Aim of the exercise ▸
Filter by the string "only": return the lines of the material that contain it.

------ Records supplied ------

-- ===== CLAIM (what is proved, stated in full; the proofs are below) =====
def Claim_equal_modfile_tokenise : Prop := ∀ (line : String), Dom_modfile_tokenise line → Spec_modfile_tokenise line (modfile_tokenise line)

-- ===== LEMMAS AND PROOFS =====

-- reference splitter: split a char list at every char satisfying p, `pre` the piece built so far
def psplit (p : Char → Bool) (pre : List Char) : List Char → List (List Char)
  | [] => [pre]
  | c :: cs => if p c then pre :: psplit p [] cs else psplit p (pre ++ [c]) cs

def isWS (c : Char) : Bool := c == ' ' || c == ','

-- A's alternating processing of the quote-split groups (b = current group is quoted)
def procAll : Bool → List (List Char) → List (List Char)
  | _, [] => []
  | b, g :: gs => (if b then [g] else psplit isWS [] g) ++ procAll (!b) gs

-- reference form of B's scanner: the raw pieces it finalises, in order, empties included
def fuse : Bool → List Char → List Char → List (List Char)
  | _, pre, [] => [pre]
  | false, pre, c :: cs =>
      if c = '"' then pre :: fuse true [] cs
      else if isWS c then pre :: fuse false [] cs
      else fuse false (pre ++ [c]) cs
  | true, pre, c :: cs =>
      if c = '"' then pre :: fuse false [] cs
      else fuse true (pre ++ [c]) cs

theorem psplit_ne_nil (p : Char → Bool) (pre s : List Char) : psplit p pre s ≠ [] := by
  induction s generalizing pre with
  | nil => simp [psplit]
  | cons c cs ih => simp only [psplit]; split <;> simp [ih]

theorem psplit_acc (p : Char → Bool) (s : List Char) : ∀ pre,
    psplit p pre s = (pre ++ (psplit p [] s).headI) :: (psplit p [] s).tail := by
  induction s with
  | nil => intro pre; simp [psplit]
  | cons c cs ih =>
    intro pre
    by_cases hc : p c
    · simp [psplit, hc]
    · simp only [psplit, hc, Bool.false_eq_true, ite_false, List.nil_append]
      rw [ih (pre ++ [c]), ih [c]]
      simp

theorem splitOn_go_eq (q : Char) : ∀ (fuel : Nat) (l cur : List Char)
    (acc2 : List (List Char)), l.length < fuel →
    PySem.Chars.splitOn.go [q] fuel l cur acc2 = acc2.reverse ++ psplit (fun c => c == q) cur.reverse l := by
  intro fuel
  induction fuel with
  | zero => intro l cur acc2 h; exact absurd h (by omega)
  | succ n ih =>
    intro l cur acc2 h
    cases l with
    | nil => simp [PySem.Chars.splitOn.go, psplit]
    | cons c rest =>
      simp only [PySem.Chars.splitOn.go]
      by_cases hq : q = c
      · have hpre : List.isPrefixOf [q] (c :: rest) = true := by
          simp [List.isPrefixOf, hq]
        have hdrop : List.drop ([q] : List Char).length (c :: rest) = rest := rfl
        simp only [hpre, if_true, hdrop]
        rw [ih rest [] (cur.reverse :: acc2) (by simpa using Nat.lt_of_succ_lt_succ h)]
        simp [psplit, hq]
      · have hpre : List.isPrefixOf [q] (c :: rest) = false := by
          simp [List.isPrefixOf, hq]
        simp only [hpre, Bool.false_eq_true, if_false]
        rw [ih rest (c :: cur) acc2 (by simpa using Nat.lt_of_succ_lt_succ h)]
        have hrev : (c :: cur).reverse = cur.reverse ++ [c] := by simp
        rw [hrev]
        have hqc : (c == q) = false := by simp; exact fun hcq => hq hcq.symm

        simp [psplit, hqc]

------

Response box ▸
  | cons c cs ih => simp only [psplit]; split <;> simp [ih]
    · simp only [psplit, hc, Bool.false_eq_true, ite_false, List.nil_append]
      simp only [PySem.Chars.splitOn.go]
        simp only [hpre, if_true, hdrop]
        simp only [hpre, Bool.false_eq_true, if_false]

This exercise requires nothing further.